Goal of the exercise
How many lines in the entries below contain the word "Bool"? Answer with the number and nothing else.

=== Entries supplied ===

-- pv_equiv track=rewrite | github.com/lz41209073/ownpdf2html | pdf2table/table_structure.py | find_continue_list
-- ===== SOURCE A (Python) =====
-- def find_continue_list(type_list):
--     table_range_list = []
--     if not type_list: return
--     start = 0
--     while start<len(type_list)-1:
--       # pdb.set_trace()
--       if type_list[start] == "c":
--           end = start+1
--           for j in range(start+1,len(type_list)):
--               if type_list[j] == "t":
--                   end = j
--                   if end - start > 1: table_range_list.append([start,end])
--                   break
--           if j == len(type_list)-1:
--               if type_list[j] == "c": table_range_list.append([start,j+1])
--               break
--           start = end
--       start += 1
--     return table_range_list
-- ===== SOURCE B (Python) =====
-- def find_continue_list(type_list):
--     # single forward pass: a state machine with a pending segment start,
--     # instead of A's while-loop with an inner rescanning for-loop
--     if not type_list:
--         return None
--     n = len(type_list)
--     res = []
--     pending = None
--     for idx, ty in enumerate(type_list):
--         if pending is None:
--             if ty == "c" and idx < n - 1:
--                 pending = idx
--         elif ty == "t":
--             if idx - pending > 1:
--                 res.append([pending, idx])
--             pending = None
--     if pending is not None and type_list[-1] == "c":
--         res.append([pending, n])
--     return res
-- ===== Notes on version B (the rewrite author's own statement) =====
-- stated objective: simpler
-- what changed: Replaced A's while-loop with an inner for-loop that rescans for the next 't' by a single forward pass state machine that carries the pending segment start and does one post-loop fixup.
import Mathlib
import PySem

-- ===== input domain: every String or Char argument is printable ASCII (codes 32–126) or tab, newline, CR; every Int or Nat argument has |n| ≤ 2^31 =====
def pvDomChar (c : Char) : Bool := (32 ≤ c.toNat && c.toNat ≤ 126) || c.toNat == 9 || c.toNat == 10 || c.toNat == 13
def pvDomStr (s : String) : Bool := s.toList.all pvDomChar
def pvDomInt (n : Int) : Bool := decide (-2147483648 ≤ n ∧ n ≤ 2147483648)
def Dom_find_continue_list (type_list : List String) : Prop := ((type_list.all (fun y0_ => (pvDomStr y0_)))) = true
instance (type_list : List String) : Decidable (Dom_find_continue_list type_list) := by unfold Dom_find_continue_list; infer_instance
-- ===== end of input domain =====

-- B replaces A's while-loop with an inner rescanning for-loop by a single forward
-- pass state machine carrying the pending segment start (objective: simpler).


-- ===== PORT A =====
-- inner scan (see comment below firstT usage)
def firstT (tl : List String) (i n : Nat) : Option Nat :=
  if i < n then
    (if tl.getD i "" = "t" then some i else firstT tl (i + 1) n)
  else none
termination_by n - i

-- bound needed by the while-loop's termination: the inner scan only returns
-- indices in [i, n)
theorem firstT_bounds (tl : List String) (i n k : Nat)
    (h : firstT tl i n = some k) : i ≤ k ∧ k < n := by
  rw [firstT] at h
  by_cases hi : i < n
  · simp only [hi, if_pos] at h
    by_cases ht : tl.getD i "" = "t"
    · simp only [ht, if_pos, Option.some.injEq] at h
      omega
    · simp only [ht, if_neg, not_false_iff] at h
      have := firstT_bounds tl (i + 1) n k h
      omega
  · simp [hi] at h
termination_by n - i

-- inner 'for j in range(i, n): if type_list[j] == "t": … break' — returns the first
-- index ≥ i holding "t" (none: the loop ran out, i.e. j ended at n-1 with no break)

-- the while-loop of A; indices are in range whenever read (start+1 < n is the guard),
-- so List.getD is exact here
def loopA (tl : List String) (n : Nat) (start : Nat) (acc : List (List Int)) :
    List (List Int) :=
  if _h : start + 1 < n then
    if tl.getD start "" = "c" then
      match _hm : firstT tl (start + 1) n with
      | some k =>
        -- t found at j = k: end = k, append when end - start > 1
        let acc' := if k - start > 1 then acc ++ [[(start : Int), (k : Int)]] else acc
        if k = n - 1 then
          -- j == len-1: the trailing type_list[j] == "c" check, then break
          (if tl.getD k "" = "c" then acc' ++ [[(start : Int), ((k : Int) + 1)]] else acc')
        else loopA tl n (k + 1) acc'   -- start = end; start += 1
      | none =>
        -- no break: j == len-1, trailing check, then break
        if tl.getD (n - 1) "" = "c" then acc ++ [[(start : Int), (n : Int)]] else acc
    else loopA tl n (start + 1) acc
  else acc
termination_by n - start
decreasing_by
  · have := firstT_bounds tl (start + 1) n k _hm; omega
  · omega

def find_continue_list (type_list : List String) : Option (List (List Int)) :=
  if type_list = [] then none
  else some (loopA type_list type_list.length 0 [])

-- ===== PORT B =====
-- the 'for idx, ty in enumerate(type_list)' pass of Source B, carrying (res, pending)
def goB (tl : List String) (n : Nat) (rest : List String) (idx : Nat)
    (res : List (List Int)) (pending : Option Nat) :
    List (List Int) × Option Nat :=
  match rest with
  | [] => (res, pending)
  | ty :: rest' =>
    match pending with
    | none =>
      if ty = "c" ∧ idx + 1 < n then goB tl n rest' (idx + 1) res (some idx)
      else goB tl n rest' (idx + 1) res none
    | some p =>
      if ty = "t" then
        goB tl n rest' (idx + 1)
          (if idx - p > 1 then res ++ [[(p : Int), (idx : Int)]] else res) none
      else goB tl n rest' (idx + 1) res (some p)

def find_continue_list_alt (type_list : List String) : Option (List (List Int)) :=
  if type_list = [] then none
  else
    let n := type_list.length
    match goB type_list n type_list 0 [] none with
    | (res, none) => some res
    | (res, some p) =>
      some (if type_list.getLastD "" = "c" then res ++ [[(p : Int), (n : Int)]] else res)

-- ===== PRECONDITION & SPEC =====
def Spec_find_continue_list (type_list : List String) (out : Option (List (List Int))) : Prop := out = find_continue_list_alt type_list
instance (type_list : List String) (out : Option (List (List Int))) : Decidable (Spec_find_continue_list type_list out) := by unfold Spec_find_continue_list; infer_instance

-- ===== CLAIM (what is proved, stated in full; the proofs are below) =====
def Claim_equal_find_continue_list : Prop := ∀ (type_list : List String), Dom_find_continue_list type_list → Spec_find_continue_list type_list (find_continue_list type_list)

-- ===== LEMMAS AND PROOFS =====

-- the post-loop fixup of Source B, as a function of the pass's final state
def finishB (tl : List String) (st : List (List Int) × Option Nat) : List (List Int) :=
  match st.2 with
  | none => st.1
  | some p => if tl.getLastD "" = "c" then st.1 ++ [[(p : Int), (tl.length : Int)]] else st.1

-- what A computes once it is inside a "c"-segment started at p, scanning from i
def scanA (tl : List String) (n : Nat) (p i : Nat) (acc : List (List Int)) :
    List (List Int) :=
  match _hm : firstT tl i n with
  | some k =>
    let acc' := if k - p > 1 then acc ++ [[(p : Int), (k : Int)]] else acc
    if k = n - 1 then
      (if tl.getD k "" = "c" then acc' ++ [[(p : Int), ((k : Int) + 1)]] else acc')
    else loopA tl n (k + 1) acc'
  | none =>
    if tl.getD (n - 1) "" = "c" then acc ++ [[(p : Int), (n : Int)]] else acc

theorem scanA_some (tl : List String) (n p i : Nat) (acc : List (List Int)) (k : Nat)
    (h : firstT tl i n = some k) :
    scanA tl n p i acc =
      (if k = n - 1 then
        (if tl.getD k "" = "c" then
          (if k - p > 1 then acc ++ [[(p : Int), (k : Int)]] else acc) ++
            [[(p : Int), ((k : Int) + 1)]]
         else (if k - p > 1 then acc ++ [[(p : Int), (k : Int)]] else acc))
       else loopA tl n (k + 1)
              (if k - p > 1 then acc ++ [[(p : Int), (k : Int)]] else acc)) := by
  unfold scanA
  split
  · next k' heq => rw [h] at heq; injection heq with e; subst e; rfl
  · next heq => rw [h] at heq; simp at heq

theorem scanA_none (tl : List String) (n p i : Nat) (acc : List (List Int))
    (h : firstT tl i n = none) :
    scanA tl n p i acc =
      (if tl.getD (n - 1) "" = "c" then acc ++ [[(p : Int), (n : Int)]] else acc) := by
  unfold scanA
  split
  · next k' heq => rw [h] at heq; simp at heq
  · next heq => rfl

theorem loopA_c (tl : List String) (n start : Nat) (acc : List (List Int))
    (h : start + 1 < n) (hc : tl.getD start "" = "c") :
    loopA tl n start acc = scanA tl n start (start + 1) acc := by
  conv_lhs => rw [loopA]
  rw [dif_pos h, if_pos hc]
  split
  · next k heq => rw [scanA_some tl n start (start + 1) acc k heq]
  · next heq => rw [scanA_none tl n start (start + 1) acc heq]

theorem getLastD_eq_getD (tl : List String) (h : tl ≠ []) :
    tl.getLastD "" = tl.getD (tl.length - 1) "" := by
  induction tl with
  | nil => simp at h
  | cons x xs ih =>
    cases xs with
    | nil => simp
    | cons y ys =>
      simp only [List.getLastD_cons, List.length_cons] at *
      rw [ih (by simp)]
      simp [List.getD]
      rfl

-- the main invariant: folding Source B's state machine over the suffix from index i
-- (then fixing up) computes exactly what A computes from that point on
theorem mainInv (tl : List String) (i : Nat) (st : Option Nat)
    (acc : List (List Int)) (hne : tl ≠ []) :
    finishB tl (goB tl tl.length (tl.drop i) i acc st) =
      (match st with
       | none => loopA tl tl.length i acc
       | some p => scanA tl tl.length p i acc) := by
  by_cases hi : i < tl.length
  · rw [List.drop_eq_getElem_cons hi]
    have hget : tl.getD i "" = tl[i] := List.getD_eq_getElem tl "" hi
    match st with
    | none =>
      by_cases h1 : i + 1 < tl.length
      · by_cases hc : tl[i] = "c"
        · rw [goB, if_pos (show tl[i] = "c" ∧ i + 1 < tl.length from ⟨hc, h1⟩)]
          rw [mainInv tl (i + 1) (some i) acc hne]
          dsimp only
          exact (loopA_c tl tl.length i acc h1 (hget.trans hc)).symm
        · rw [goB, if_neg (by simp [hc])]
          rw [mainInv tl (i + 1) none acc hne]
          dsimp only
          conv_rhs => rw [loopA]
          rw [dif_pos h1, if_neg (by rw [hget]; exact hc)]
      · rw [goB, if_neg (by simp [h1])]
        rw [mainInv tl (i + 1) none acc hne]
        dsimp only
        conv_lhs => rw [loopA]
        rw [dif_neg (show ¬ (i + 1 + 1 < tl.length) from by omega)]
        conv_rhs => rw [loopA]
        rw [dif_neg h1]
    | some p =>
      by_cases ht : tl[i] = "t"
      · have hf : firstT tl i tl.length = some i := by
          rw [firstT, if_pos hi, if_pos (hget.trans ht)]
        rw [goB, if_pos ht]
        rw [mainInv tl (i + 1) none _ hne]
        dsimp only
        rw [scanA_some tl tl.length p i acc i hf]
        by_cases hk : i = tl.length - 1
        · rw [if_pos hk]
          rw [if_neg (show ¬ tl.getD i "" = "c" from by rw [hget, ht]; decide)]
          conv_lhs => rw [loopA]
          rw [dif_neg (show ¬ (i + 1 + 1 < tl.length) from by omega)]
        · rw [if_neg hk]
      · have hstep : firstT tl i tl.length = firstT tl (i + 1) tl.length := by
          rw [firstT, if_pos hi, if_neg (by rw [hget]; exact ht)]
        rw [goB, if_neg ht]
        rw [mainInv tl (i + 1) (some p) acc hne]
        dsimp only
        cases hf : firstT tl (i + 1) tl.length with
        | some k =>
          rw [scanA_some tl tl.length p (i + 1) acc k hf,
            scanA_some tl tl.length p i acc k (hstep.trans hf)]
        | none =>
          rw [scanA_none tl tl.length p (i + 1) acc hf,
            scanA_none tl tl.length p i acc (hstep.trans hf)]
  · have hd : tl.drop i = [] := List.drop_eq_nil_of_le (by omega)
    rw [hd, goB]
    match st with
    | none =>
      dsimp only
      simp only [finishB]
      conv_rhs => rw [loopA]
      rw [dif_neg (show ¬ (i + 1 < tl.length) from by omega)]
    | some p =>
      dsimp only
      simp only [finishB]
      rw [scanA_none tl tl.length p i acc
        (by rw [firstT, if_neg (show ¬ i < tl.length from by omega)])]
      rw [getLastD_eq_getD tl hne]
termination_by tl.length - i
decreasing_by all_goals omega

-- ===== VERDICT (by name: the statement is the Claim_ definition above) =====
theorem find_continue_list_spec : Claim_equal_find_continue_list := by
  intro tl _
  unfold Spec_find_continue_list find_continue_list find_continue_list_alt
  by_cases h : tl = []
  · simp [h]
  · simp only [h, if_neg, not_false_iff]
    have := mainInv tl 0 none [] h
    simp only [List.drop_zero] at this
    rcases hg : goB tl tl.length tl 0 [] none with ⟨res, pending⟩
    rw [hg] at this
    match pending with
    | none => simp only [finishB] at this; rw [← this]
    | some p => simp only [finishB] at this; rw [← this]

===

Your response
3